Advanced Detection and Threat Management for IT and OT

Thema:
Cybersecurity

Rule-based detection systems only identify known cyber attacks. Zero-day attacks and AI-driven threats can pass unnoticed. The real issue is not whether your infrastructure is vulnerable, but whether you can see what is actually happening. How do you gain visibility into what your current detection misses?

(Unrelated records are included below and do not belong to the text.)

theorem A_eq_B (area : List (List String)) (flower : String)
    (hpre : Pre_cacl_rope_count area flower) :
    cacl_rope_count area flower = cacl_rope_count_alt area flower := by
  rw [A_as_sum, B_as_sum]
  have hcell : (∑ i ∈ Finset.range area.length, ∑ j ∈ Finset.range ((area.getD i []).length),
        pvQ area flower (i : Int) (area.getD i []) (j : Int) ((area.getD i []).getD j ""))
      = ∑ i ∈ Finset.range area.length, ∑ j ∈ Finset.range ((area.getD i []).length),
          (4 * pvInd (pvC area flower i j)
            - pvInd (pvC area flower i j ∧ i ≠ 0 ∧ pvC area flower (i - 1) j)
            - pvInd (pvC area flower i j ∧ i ≠ area.length - 1 ∧ pvC area flower (i + 1) j)
            - pvInd (pvC area flower i j ∧ j ≠ 0 ∧ pvC area flower i (j - 1))
            - pvInd (pvC area flower i j ∧ j ≠ (area.getD i []).length - 1 ∧ pvC area flower i (j + 1))) :=
    Finset.sum_congr rfl (fun i hi => Finset.sum_congr rfl (fun j hj =>
      cell_convert area flower i j (Finset.mem_range.1 hi) (Finset.mem_range.1 hj)))
  rw [hcell]
  simp only [Finset.sum_sub_distrib, ← Finset.mul_sum]
  have hU : (∑ i ∈ Finset.range area.length, ∑ j ∈ Finset.range ((area.getD i []).length),
        pvInd (pvC area flower i j ∧ i ≠ 0 ∧ pvC area flower (i - 1) j))
      = ∑ i ∈ Finset.range (area.length - 1),
          ∑ j ∈ Finset.range (min ((area.getD i []).length) ((area.getD (i + 1) []).length)),
          pvInd (pvC area flower i j ∧ pvC area flower (i + 1) j) := by
    rw [sum_range_shift area.length _
      (fun _ => Finset.sum_eq_zero (fun j _ => by simp [pvInd]))]
    refine Finset.sum_congr rfl (fun i hi => ?_)
    have hi' := Finset.mem_range.1 hi
    have hz : ∀ j, min ((area.getD i []).length) ((area.getD (i + 1) []).length) ≤ j →
        j < (area.getD (i + 1) []).length →
        pvInd (pvC area flower (i + 1) j ∧ i + 1 ≠ 0 ∧ pvC area flower (i + 1 - 1) j) = 0 := by
      intro j hj1 hj2
      by_cases hc : pvC area flower (i + 1) j
      · have h2 := (hpre (i + 1) (by omega) j hj2 hc).1
        have hlt : j < (area.getD i []).length := by
          rcases h2 with h | h
          · exact absurd h (by omega)
          · simpa using h
        exact ((by omega : False)).elim
      · simp [pvInd, hc]
    rw [sum_range_truncate ((area.getD (i + 1) []).length)
      (min ((area.getD i []).length) ((area.getD (i + 1) []).length)) (by omega) _ hz]
    refine Finset.sum_congr rfl (fun j _ => ?_)
    refine pvInd_congr ?_
    rw [Nat.add_sub_cancel]
    constructor
    · rintro ⟨a, _, b⟩; exact ⟨b, a⟩
    · rintro ⟨a, b⟩; exact ⟨b, by omega, a⟩
  have hD : (∑ i ∈ Finset.range area.length, ∑ j ∈ Finset.range ((area.getD i []).length),
        pvInd (pvC area flower i j ∧ i ≠ area.length - 1 ∧ pvC area flower (i + 1) j))
      = ∑ i ∈ Finset.range (area.length - 1),
          ∑ j ∈ Finset.range (min ((area.getD i []).length) ((area.getD (i + 1) []).length)),
          pvInd (pvC area flower i j ∧ pvC area flower (i + 1) j) := by
    rw [sum_range_truncate area.length (area.length - 1) (by omega) _
      (fun i hi1 hi2 => Finset.sum_eq_zero (fun j _ => by
        have hieq : i = area.length - 1 := by omega
        simp [pvInd, hieq]))]
    refine Finset.sum_congr rfl (fun i hi => ?_)
    have hi' := Finset.mem_range.1 hi
    have hz : ∀ j, min ((area.getD i []).length) ((area.getD (i + 1) []).length) ≤ j →
        j < (area.getD i []).length →
        pvInd (pvC area flower i j ∧ i ≠ area.length - 1 ∧ pvC area flower (i + 1) j) = 0 := by
      intro j hj1 hj2
      by_cases hc : pvC area flower i j
      · have h2 := (hpre i (by omega) j hj2 hc).2
        have hlt : j < (area.getD (i + 1) []).length := by
          rcases h2 with h | h
          · exact absurd h (by omega)
          · exact h
        exact ((by omega : False)).elim
      · simp [pvInd, hc]
    rw [sum_range_truncate ((area.getD i []).length)
      (min ((area.getD i []).length) ((area.getD (i + 1) []).length)) (by omega) _ hz]
    refine Finset.sum_congr rfl (fun j _ => ?_)
    refine pvInd_congr ?_
    constructor
    · rintro ⟨a, _, b⟩; exact ⟨a, b⟩
    · rintro ⟨a, b⟩; exact ⟨a, by omega, b⟩
  have hL : (∑ i ∈ Finset.range area.length, ∑ j ∈ Finset.range ((area.getD i []).length),
        pvInd (pvC area flower i j ∧ j ≠ 0 ∧ pvC area flower i (j - 1)))
      = ∑ i ∈ Finset.range area.length, ∑ j ∈ Finset.range ((area.getD i []).length - 1),
          pvInd (pvC area flower i j ∧ pvC area flower i (j + 1)) := by
    refine Finset.sum_congr rfl (fun i _ => ?_)
    rw [sum_range_shift ((area.getD i []).length) _ (fun _ => by simp [pvInd])]
    refine Finset.sum_congr rfl (fun j _ => ?_)
    refine pvInd_congr ?_
    rw [Nat.add_sub_cancel]
    constructor
    · rintro ⟨a, _, b⟩; exact ⟨b, a⟩
    · rintro ⟨a, b⟩; exact ⟨b, by omega, a⟩
  have hR : (∑ i ∈ Finset.range area.length, ∑ j ∈ Finset.range ((area.getD i []).length),
        pvInd (pvC area flower i j ∧ j ≠ (area.getD i []).length - 1 ∧ pvC area flower i (j + 1)))
      = ∑ i ∈ Finset.range area.length, ∑ j ∈ Finset.range ((area.getD i []).length - 1),
          pvInd (pvC area flower i j ∧ pvC area flower i (j + 1)) := by
    refine Finset.sum_congr rfl (fun i _ => ?_)
    rw [sum_range_truncate ((area.getD i []).length) ((area.getD i []).length - 1) (by omega) _
      (fun j hj1 hj2 => by
        have hjeq : j = (area.getD i []).length - 1 := by omega
        simp [pvInd, hjeq])]
    refine Finset.sum_congr rfl (fun j hj => ?_)
    have hj' := Finset.mem_range.1 hj
    refine pvInd_congr ?_
    constructor
    · rintro ⟨a, _, b⟩; exact ⟨a, b⟩
    · rintro ⟨a, b⟩; exact ⟨a, by omega, b⟩
  rw [hU, hD, hL, hR]
  ring
-- pv_equiv track=rewrite | github.com/JayAkagi/python | day14/main.py | follower_difference_count
-- ===== SOURCE A (Python) =====
-- def follower_difference_count(icon_a, icon_b):
--     compare = [icon_a["follower_count"], icon_b["follower_count"]]
--
--     for i in range(len(compare)):
--         for j in range(len(compare) - i -1):
--             if compare[j] > compare[j+1]:
--                 temp = compare[j]
--                 compare[j] = compare[j+1]
--                 compare[j+1] = temp
--     difference = compare[1] - compare[0]
--     return difference
-- ===== SOURCE B (Python) =====
-- def follower_difference_count(icon_a, icon_b):
--     return abs(icon_a["follower_count"] - icon_b["follower_count"])
-- ===== Notes on version B (the rewrite author's own statement) =====
-- stated objective: simpler
-- what changed: Replaces building a 2-element list, bubble-sorting it with nested loops and subtracting, by the direct closed form abs(a - b).
import Mathlib
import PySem

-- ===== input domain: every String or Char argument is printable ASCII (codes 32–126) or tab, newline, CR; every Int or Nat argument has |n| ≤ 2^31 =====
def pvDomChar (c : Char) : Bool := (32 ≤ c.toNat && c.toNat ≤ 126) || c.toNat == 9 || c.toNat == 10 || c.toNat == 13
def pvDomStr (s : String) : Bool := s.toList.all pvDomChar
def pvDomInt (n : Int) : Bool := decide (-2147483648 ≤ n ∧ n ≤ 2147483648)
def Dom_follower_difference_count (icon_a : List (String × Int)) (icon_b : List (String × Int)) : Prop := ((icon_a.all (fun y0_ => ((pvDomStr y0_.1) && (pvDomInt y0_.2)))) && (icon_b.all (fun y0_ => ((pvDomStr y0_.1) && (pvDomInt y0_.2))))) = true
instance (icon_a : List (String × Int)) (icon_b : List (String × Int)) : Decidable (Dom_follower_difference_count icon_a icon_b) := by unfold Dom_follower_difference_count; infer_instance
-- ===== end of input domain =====

-- B replaces A's build-a-list / bubble-sort / subtract with the closed form abs(a - b); objective: simpler.

-- ===== PORT A =====
-- literal transliteration: compare = [icon_a["follower_count"], icon_b["follower_count"]];
-- nested bubble-sort loops over range(len(compare)) / range(len(compare)-i-1) with swaps;
-- return compare[1] - compare[0].  Missing-key (KeyError) inputs are excluded by Pre_,
-- so the `.getD 0` default is unreachable under Pre_.
def follower_difference_count (icon_a : List (String × Int)) (icon_b : List (String × Int)) : Int :=
  let fa := ((PySem.Dict.mk icon_a).get? "follower_count").getD 0
  let fb := ((PySem.Dict.mk icon_b).get? "follower_count").getD 0
  let compare0 : List Int := [fa, fb]
    let compare :=
      (PySem.List.pyRange 0 (compare0.length : Int) 1).foldl (fun c i =>
        (PySem.List.pyRange 0 ((c.length : Int) - i - 1) 1).foldl (fun c j =>
          if PySem.List.pyGetD c j 0 > PySem.List.pyGetD c (j+1) 0 then
            let temp := PySem.List.pyGetD c j 0
            PySem.List.pySetD (PySem.List.pySetD c j (PySem.List.pyGetD c (j+1) 0)) (j+1) temp
          else c) c) compare0
  PySem.List.pyGetD compare 1 0 - PySem.List.pyGetD compare 0 0

-- ===== PORT B =====
-- literal transliteration of Source B: abs(icon_a["follower_count"] - icon_b["follower_count"])
def follower_difference_count_alt (icon_a : List (String × Int)) (icon_b : List (String × Int)) : Int :=
  |((PySem.Dict.mk icon_a).get? "follower_count").getD 0 - ((PySem.Dict.mk icon_b).get? "follower_count").getD 0|

-- ===== PRECONDITION & SPEC =====
-- Pre_ excludes exactly the inputs where Python A raises KeyError: a dict with no "follower_count" key.
def Pre_follower_difference_count (icon_a : List (String × Int)) (icon_b : List (String × Int)) : Prop :=
  ((PySem.Dict.mk icon_a).get? "follower_count").isSome = true ∧
  ((PySem.Dict.mk icon_b).get? "follower_count").isSome = true
instance (icon_a : List (String × Int)) (icon_b : List (String × Int)) : Decidable (Pre_follower_difference_count icon_a icon_b) := by unfold Pre_follower_difference_count; infer_instance
def pvWitness_follower_difference_count : (List (String × Int)) × (List (String × Int)) :=
  ([("follower_count", 52)], [("follower_count", 13)])

def Spec_follower_difference_count (icon_a : List (String × Int)) (icon_b : List (String × Int)) (out : Int) : Prop := out = follower_difference_count_alt icon_a icon_b
instance (icon_a : List (String × Int)) (icon_b : List (String × Int)) (out : Int) : Decidable (Spec_follower_difference_count icon_a icon_b out) := by unfold Spec_follower_difference_count; infer_instance

-- ===== CLAIM (what is proved, stated in full; the proofs are below) =====
def Claim_equal_follower_difference_count : Prop := ∀ (icon_a : List (String × Int)) (icon_b : List (String × Int)), Dom_follower_difference_count icon_a icon_b → Pre_follower_difference_count icon_a icon_b → Spec_follower_difference_count icon_a icon_b (follower_difference_count icon_a icon_b)

-- ===== LEMMAS AND PROOFS =====
-- A's bubble sort of the two looked-up values, followed by the subtraction, is |fa - fb|.
lemma follower_core (fa fb : Int) :
    (let compare0 : List Int := [fa, fb]
     let compare :=
       (PySem.List.pyRange 0 (compare0.length : Int) 1).foldl (fun c i =>
         (PySem.List.pyRange 0 ((c.length : Int) - i - 1) 1).foldl (fun c j =>
           if PySem.List.pyGetD c j 0 > PySem.List.pyGetD c (j+1) 0 then
             let temp := PySem.List.pyGetD c j 0
             PySem.List.pySetD (PySem.List.pySetD c j (PySem.List.pyGetD c (j+1) 0)) (j+1) temp
           else c) c) compare0
     PySem.List.pyGetD compare 1 0 - PySem.List.pyGetD compare 0 0) = |fa - fb| := by
  simp only [List.length_cons, List.length_nil]
  rw [show ((0 + 1 + 1 : Nat) : Int) = 2 from by norm_num,
     show PySem.List.pyRange 0 2 = [0, 1] from by decide]
  by_cases h : fa > fb <;>
    simp [List.foldl, h, PySem.List.pyGetD, PySem.List.pyGet?, PySem.List.pyIdx?,
      PySem.List.pySetD, PySem.List.pySet?, PySem.List.pyRange] <;>
    rcases abs_cases (fa - fb) with ⟨h1, h2⟩ | ⟨h1, h2⟩ <;> omega

-- ===== VERDICT (by name: the statement is the Claim_ definition above) =====
theorem follower_difference_count_spec : Claim_equal_follower_difference_count := by
  intro icon_a icon_b _ hpre
  unfold Spec_follower_difference_count follower_difference_count follower_difference_count_alt
  exact follower_core _ _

TNO develops and tests anomaly detection methods that identify abnormal behaviour caused by cyber attacks, complementing tools that rely on known attack patterns. In addition, TNO supports organisations with OT infrastructures not only with technical innovation, but also with structuring effective collaboration and decision-making between cybersecurity teams and asset managers.

The detection challenge

Cybersecurity in OT environments is complex. The attack surface is expanding due to IT/OT convergence. At the same time, cyber attacks are increasing globally and becoming more sophisticated. OT infrastructures themselves are also growing more complex. They often include proprietary hardware and software, alongside legacy systems with lifecycles of ten years or more. At the same time, downtime is unacceptable, which complicates patching.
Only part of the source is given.